For Cloud, you can’t rely on a single database server, single file service

Rackspace is part of the open-stack platform

open source for cloud computing
Our goal is to get Rackspace running on the open source platform by the end of the year.

You can run the openstack.org platform yourself.

http://openstack.org

You want infrastructure that makes it easy to scale, easy to deploy, easy to add services.

Robert Phillips

Sendgrid

Sr. Director Marketing

Work with 20,000 companies
Send over a billion transactional emails per month
your app sends email
problems:

deliverability: inbox vs spam folder
analytics: did the customer receive, open it, click on it
platform: enhance email from open architecture

backend problems

isp rate limits
blacklists
dk/dkim
spf records
content inspection: ratio of images to text

“email isn’t fun”
customers: gowalla, plancast, foursquare
Integration

APIs: STMP, Web API, SMTP relay
receive emails w/ parse api
pull data w/ event api
manage sub users
dedicated ip addresses
whitelabeling

Gene Kim

Lessons Learned Creating SuperTribe of Dev and Ops

Morris Worm 1988 - took down 10% of internet
Wrote Tripwire at Purdue in response
Tremendous passion for studying high performers

started as gene’s list of people with good kung fu
people who had the best security, best mean time between failure
codified these practices for Visible Ops Handbook

Not only in security, but also did work full time doing operations

and worked as developer
show me a developer who doesn’t cause problems for ops

Now more than ever, we need great IT operations

Organizations are held up by the ability to get features released, get things through operations.
But it’s not just an operations problem, it’s a development problem and a business problem.

Johnny Diggz

Chief Evangalist for Tropo

Geeks without bounds: gwob.org - volunteer

SignalKit: Notifier

Put livechat link on their website
Using 6 lines of code and Tropo service, was able to monitor group chat to send IM
A carpenter doesn’t weld his own hammer or cast his own screwdriver. He uses an off the shelf tool.
Why would a programmer write their own email functionality or notify functionality?

github.com/aaronpk

See tropo demo that sends map position information through IM to a particular web browser

DEVOPS

John Willis

@botchagalupe

Historical culture of dev and ops fighting
The cloud is forcing us to have to get along
You Better Care: It’s about your business
Devops is Velocity

The velocity of innovation
How do we compete today?

By Scale: Scale of users, scale of data, scale of compute power. Businesses can compete on scale.
By Velocity of Innovation: How fast can you react to and execute on new market forces or opportunities.

Doing 30 deploys a day.
It’s about getting ideas to customers really, really fast.
How fast can you go from “Ah ha!” idea moment to the “Ka-ching!” cash moment?

It’s the applicable lifecycle that seperates the two: and dev and ops and test all contribute to the delay.

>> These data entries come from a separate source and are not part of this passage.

-- pv_equiv track=rewrite | github.com/AustinTSchaffer/DailyProgrammer | AdventOfCode/2022/day_19/sln.py | individual_robot_purchasing_decisions_unused
-- ===== SOURCE A (Python) =====
-- def individual_robot_purchasing_decisions_unused(cost: tuple[int, int, int], resources: tuple[int, int, int, int]) -> list[tuple[int, tuple[int, int, int, int]]]:
--     """
--     Returns a list of the possible numbers of robots that can be purchased based
--     on the cost of that robot and the number of resources available. Returns those
--     individual values as a list, tupled together with the number of resources that
--     will be remaining if the quantity is purchased.
--     """
--
--     min_ = None
--
--     if cost[0] != 0:
--         min_ = resources[0] // cost[0]
--
--     if cost[1] != 0:
--         new_min = resources[1] // cost[1]
--         if min_ is None or new_min < min_:
--             min_ = new_min
--
--     if cost[2] != 0:
--         new_min = resources[2] // cost[2]
--         if min_ is None or new_min < min_:
--             min_ = new_min
--
--     return [
--         (qty, (
--             resources[0] - (qty * cost[0]),
--             resources[1] - (qty * cost[1]),
--             resources[2] - (qty * cost[2]),
--             resources[3],
--         ))
--         for qty in range(1, min_+1)
--     ]
-- ===== SOURCE B (Python) =====
-- def individual_robot_purchasing_decisions_unused(cost, resources):
--     # maximum affordable quantity: min over non-free resource kinds (raises on all-zero cost, like A)
--     min_ = min(r // c for c, r in zip(cost, resources) if c != 0)
--     # walk quantities DOWNWARD from min_, reconstructing remainders by adding the cost back,
--     # then reverse the collected list once at the end
--     r0 = resources[0] - min_ * cost[0]
--     r1 = resources[1] - min_ * cost[1]
--     r2 = resources[2] - min_ * cost[2]
--     out = []
--     for qty in range(min_, 0, -1):
--         out.append((qty, (r0, r1, r2, resources[3])))
--         r0 += cost[0]
--         r1 += cost[1]
--         r2 += cost[2]
--     out.reverse()
--     return out
-- ===== Notes on version B (the rewrite author's own statement) =====
-- stated objective: alternative
-- what changed: B computes the affordability bound with min() over a zip-filtered generator and then enumerates quantities DOWNWARD from min_ to 1, reconstructing remainders incrementally by adding the cost back each step and reversing the collected list once at the end, instead of A's chained-if minimum and ascending comprehension with per-qty closed-form remainders.
-- outside the precondition, e.g. on individual_robot_purchasing_decisions_unused((0, 0, 0), (1, 2, 3, 4)): A raises TypeError, B raises ValueError
import Mathlib
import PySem

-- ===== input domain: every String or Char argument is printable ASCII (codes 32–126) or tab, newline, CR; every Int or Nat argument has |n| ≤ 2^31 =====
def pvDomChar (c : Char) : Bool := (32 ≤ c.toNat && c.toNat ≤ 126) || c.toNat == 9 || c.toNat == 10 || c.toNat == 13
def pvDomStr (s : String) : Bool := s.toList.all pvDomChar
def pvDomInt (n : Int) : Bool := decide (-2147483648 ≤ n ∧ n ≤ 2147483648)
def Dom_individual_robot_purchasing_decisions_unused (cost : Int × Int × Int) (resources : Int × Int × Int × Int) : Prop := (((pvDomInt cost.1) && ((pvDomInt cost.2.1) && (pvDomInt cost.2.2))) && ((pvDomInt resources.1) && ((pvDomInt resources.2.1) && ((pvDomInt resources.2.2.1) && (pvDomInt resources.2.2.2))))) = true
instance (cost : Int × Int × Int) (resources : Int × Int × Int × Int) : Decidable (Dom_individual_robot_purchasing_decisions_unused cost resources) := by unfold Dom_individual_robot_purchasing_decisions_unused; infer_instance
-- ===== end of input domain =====

-- B enumerates quantities downward from min_ with incremental remainders and a final
-- reverse, instead of A's ascending comprehension with closed-form remainders
-- (objective: alternative, same cost).

-- ===== PORT A =====
def individual_robot_purchasing_decisions_unused (cost : Int × Int × Int) (resources : Int × Int × Int × Int) : List (Int × (Int × Int × Int × Int)) :=
  let min0 : Option Int := none
  let min1 : Option Int :=
    if cost.1 ≠ 0 then some (PySem.Int.floordiv resources.1 cost.1) else min0
  let min2 : Option Int :=
    if cost.2.1 ≠ 0 then
      match min1, PySem.Int.floordiv resources.2.1 cost.2.1 with
      | none, nm => some nm
      | some m, nm => if nm < m then some nm else some m
    else min1
  let min3 : Option Int :=
    if cost.2.2 ≠ 0 then
      match min2, PySem.Int.floordiv resources.2.2.1 cost.2.2 with
      | none, nm => some nm
      | some m, nm => if nm < m then some nm else some m
    else min2
  match min3 with
  | none => []   -- Python raises TypeError here (range(1, None+1)); excluded by Pre_
  | some m =>
    (PySem.List.pyRange 1 (m + 1) 1).map (fun qty =>
      (qty, (resources.1 - qty * cost.1,
             resources.2.1 - qty * cost.2.1,
             resources.2.2.1 - qty * cost.2.2,
             resources.2.2.2)))

-- ===== PORT B =====
def individual_robot_purchasing_decisions_unused_alt (cost : Int × Int × Int) (resources : Int × Int × Int × Int) : List (Int × (Int × Int × Int × Int)) :=
  -- min(r // c for c, r in zip(cost, resources) if c != 0)
  let pairs : List (Int × Int) :=
    [(cost.1, resources.1), (cost.2.1, resources.2.1), (cost.2.2, resources.2.2.1)]
  let ratios : List Int := (pairs.filter (fun p => p.1 ≠ 0)).map (fun p => PySem.Int.floordiv p.2 p.1)
  match PySem.List.min? ratios (fun x => x) with
  | none => []   -- Python min() raises ValueError on the empty generator; excluded by Pre_
  | some m =>
    -- downward loop from m to 1, adding the cost back each step, then one reverse
    ((PySem.List.pyRange m 0 (-1)).foldl
      (fun (st : (Int × Int × Int) × List (Int × (Int × Int × Int × Int))) qty =>
        ((st.1.1 + cost.1, st.1.2.1 + cost.2.1, st.1.2.2 + cost.2.2),
         st.2 ++ [(qty, (st.1.1, st.1.2.1, st.1.2.2, resources.2.2.2))]))
      ((resources.1 - m * cost.1, resources.2.1 - m * cost.2.1, resources.2.2.1 - m * cost.2.2), [])).2.reverse

-- ===== PRECONDITION & SPEC =====
-- Pre_ excludes only cost = (0,0,0), on which A raises TypeError (range(1, None+1)) and B raises ValueError (min of an empty generator).
def Pre_individual_robot_purchasing_decisions_unused (cost : Int × Int × Int) (resources : Int × Int × Int × Int) : Prop :=
  cost.1 ≠ 0 ∨ cost.2.1 ≠ 0 ∨ cost.2.2 ≠ 0
instance (cost : Int × Int × Int) (resources : Int × Int × Int × Int) : Decidable (Pre_individual_robot_purchasing_decisions_unused cost resources) := by unfold Pre_individual_robot_purchasing_decisions_unused; infer_instance
def pvWitness_individual_robot_purchasing_decisions_unused : (Int × Int × Int) × (Int × Int × Int × Int) := ((1, 2, 3), (5, 5, 7, 9))

def Spec_individual_robot_purchasing_decisions_unused (cost : Int × Int × Int) (resources : Int × Int × Int × Int) (out : List (Int × (Int × Int × Int × Int))) : Prop := out = individual_robot_purchasing_decisions_unused_alt cost resources
instance (cost : Int × Int × Int) (resources : Int × Int × Int × Int) (out : List (Int × (Int × Int × Int × Int))) : Decidable (Spec_individual_robot_purchasing_decisions_unused cost resources out) := by unfold Spec_individual_robot_purchasing_decisions_unused; infer_instance

-- ===== CLAIM (what is proved, stated in full; the proofs are below) =====
def Claim_equal_individual_robot_purchasing_decisions_unused : Prop := ∀ (cost : Int × Int × Int) (resources : Int × Int × Int × Int), Dom_individual_robot_purchasing_decisions_unused cost resources → Pre_individual_robot_purchasing_decisions_unused cost resources → Spec_individual_robot_purchasing_decisions_unused cost resources (individual_robot_purchasing_decisions_unused cost resources)

-- ===== LEMMAS AND PROOFS =====

theorem pv_ite_min (m nm : Int) : (if nm < m then some nm else some m) = some (min m nm) := by
  split_ifs with h <;> simp [min_def] <;> omega

-- B's descending fold characterized: after processing [m, m-1, …, m-n+1] the collected
-- list is the descending list of (qty, remainder) pairs.
theorem pv_fold_desc (c1 c2 c3 r1 r2 r3 r4 m : Int) (n : Nat) :
    (((List.range n).map (fun k : Nat => m - (k : Int))).foldl
      (fun (st : (Int × Int × Int) × List (Int × (Int × Int × Int × Int))) qty =>
        ((st.1.1 + c1, st.1.2.1 + c2, st.1.2.2 + c3),
         st.2 ++ [(qty, (st.1.1, st.1.2.1, st.1.2.2, r4))]))
      ((r1 - m * c1, r2 - m * c2, r3 - m * c3), []))
    = ((r1 - (m - n) * c1, r2 - (m - n) * c2, r3 - (m - n) * c3),
       (List.range n).map (fun k : Nat =>
         (m - (k : Int), (r1 - (m - k) * c1, r2 - (m - k) * c2, r3 - (m - k) * c3, r4)))) := by
  induction n with
  | zero => simp
  | succ n ih =>
    rw [List.range_succ, List.map_append, List.map_append, List.foldl_append, ih]
    simp only [List.map_cons, List.map_nil, List.foldl_cons, List.foldl_nil, Prod.mk.injEq]
    exact ⟨⟨by push_cast; ring, by push_cast; ring, by push_cast; ring⟩, trivial⟩

-- reversing the descending list gives the ascending one (when m = n).
theorem pv_reverse_desc (g : Int → Int × (Int × Int × Int × Int)) (n : Nat) (m : Int) (hm : m = n) :
    ((List.range n).map (fun k : Nat => g (m - (k : Int)))).reverse
      = (List.range n).map (fun k : Nat => g (1 + (k : Int))) := by
  apply List.ext_getElem
  · simp
  · intro k h1 h2
    simp only [List.length_reverse, List.length_map, List.length_range] at h1 h2
    rw [List.getElem_reverse, List.getElem_map, List.getElem_map, List.getElem_range, List.getElem_range]
    subst hm
    congr 1
    simp only [List.length_map, List.length_range]
    push_cast
    omega

theorem pv_B_fold_eq (c1 c2 c3 r1 r2 r3 r4 m : Int) :
    (((PySem.List.pyRange m 0 (-1)).foldl
      (fun (st : (Int × Int × Int) × List (Int × (Int × Int × Int × Int))) qty =>
        ((st.1.1 + c1, st.1.2.1 + c2, st.1.2.2 + c3),
         st.2 ++ [(qty, (st.1.1, st.1.2.1, st.1.2.2, r4))]))
      ((r1 - m * c1, r2 - m * c2, r3 - m * c3), [])).2).reverse
    = (PySem.List.pyRange 1 (m + 1) 1).map (fun qty =>
        (qty, (r1 - qty * c1, r2 - qty * c2, r3 - qty * c3, r4))) := by
  rw [PySem.List.pyRange_neg_one, PySem.List.pyRange_one]
  have h0 : (m - 0) = m := by ring
  rw [h0, pv_fold_desc]
  by_cases hm : m ≤ 0
  · have ha : m.toNat = 0 := by omega
    have hb : (m + 1 - 1).toNat = 0 := by omega
    simp only [ha, hb, List.range_zero, List.map_nil, List.reverse_nil]
  · have hmn : m = (m.toNat : Int) := by omega
    have h1 : (m + 1 - 1).toNat = m.toNat := by omega
    rw [h1]
    simpa using pv_reverse_desc
      (fun q => (q, (r1 - q * c1, r2 - q * c2, r3 - q * c3, r4))) m.toNat m hmn

-- ===== VERDICT (by name: the statement is the Claim_ definition above) =====
theorem individual_robot_purchasing_decisions_unused_spec : Claim_equal_individual_robot_purchasing_decisions_unused := by
  intro cost resources _ hpre
  obtain ⟨c1, c2, c3⟩ := cost
  obtain ⟨r1, r2, r3, r4⟩ := resources
  unfold Spec_individual_robot_purchasing_decisions_unused
  unfold individual_robot_purchasing_decisions_unused individual_robot_purchasing_decisions_unused_alt
  unfold Pre_individual_robot_purchasing_decisions_unused at hpre
  by_cases h1 : c1 = 0 <;> by_cases h2 : c2 = 0 <;> by_cases h3 : c3 = 0 <;>
    simp only [h1, h2, h3, ne_eq, not_true_eq_false, not_false_eq_true, if_true, if_false,
      decide_true, decide_false, List.filter, pv_ite_min,
      PySem.List.min?_id_cons, List.map_cons, List.map_nil, pv_B_fold_eq,
      List.foldl_cons, List.foldl_nil, min_assoc] at hpre ⊢
  simp at hpre

theorem pv_witness_ok :
    Dom_individual_robot_purchasing_decisions_unused
      pvWitness_individual_robot_purchasing_decisions_unused.1
      pvWitness_individual_robot_purchasing_decisions_unused.2 ∧
    Pre_individual_robot_purchasing_decisions_unused
      pvWitness_individual_robot_purchasing_decisions_unused.1
      pvWitness_individual_robot_purchasing_decisions_unused.2 := by decide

Once we move to software as a service, everything we thought we knew about competitive advantage has to be rethought. - Tim O’Reilly: Operations: The New Secret Sauce

Operations is no longer just the girl friday you bring in once a week to do a deploy.
It’s critical to the business, to the ability to innovate, deliver value to customer.
If you have crap operations, you might as well shut down your business.

New Face of a Rock Star: John Allspaw - VP Technical Operations at Etsy.

One of the first things you have to do is find one of these guys.

So What’s Your Culture Dog?

“We will encourage you to develop the three great virtues of a programmer: laziness, impatience, and hubris.” - LarryWall.
We became lazy for the wrong reasons: We should have been lazy so we develop automation, so we don’t have to repeat tasks over and over.
Leadership?

The good guys are going to leave your company if you aren’t showing leadership

Wall of Confusion: Dev vs Ops

Break Down Walls

Force a breakdown in the wall:

Take an Ops guy, and put them in Dev
Take a Dev guy and put them in Ops

Respect each other
Enemies are outside the wall: Work together to beat the bad guys outside the wall, don’t fight each other.

It’s really clear for a small startup
It’s harder for a big company

Fearless Culture

Failure is the New Black: We need to embrace failure. You shouldn’t get fired when you break something.
At Amazon, they’d have a game day where they’d try to take down a data center. It’s not tested until we have a failure in production.

Sense of Urgency

Gotta build a sense of urgency - to be purpose driven.
“We gotta do this, or we’re going to go out of business.”
The Etsy guys, they have fun going to work.

Partners

We are partners in getting things done.
When it becomes a question of survival, you had to become partners or die.

The Smell Test

From Chris Reid
If you are in an organization, and you don’t know what that guy does, there’s been a failure.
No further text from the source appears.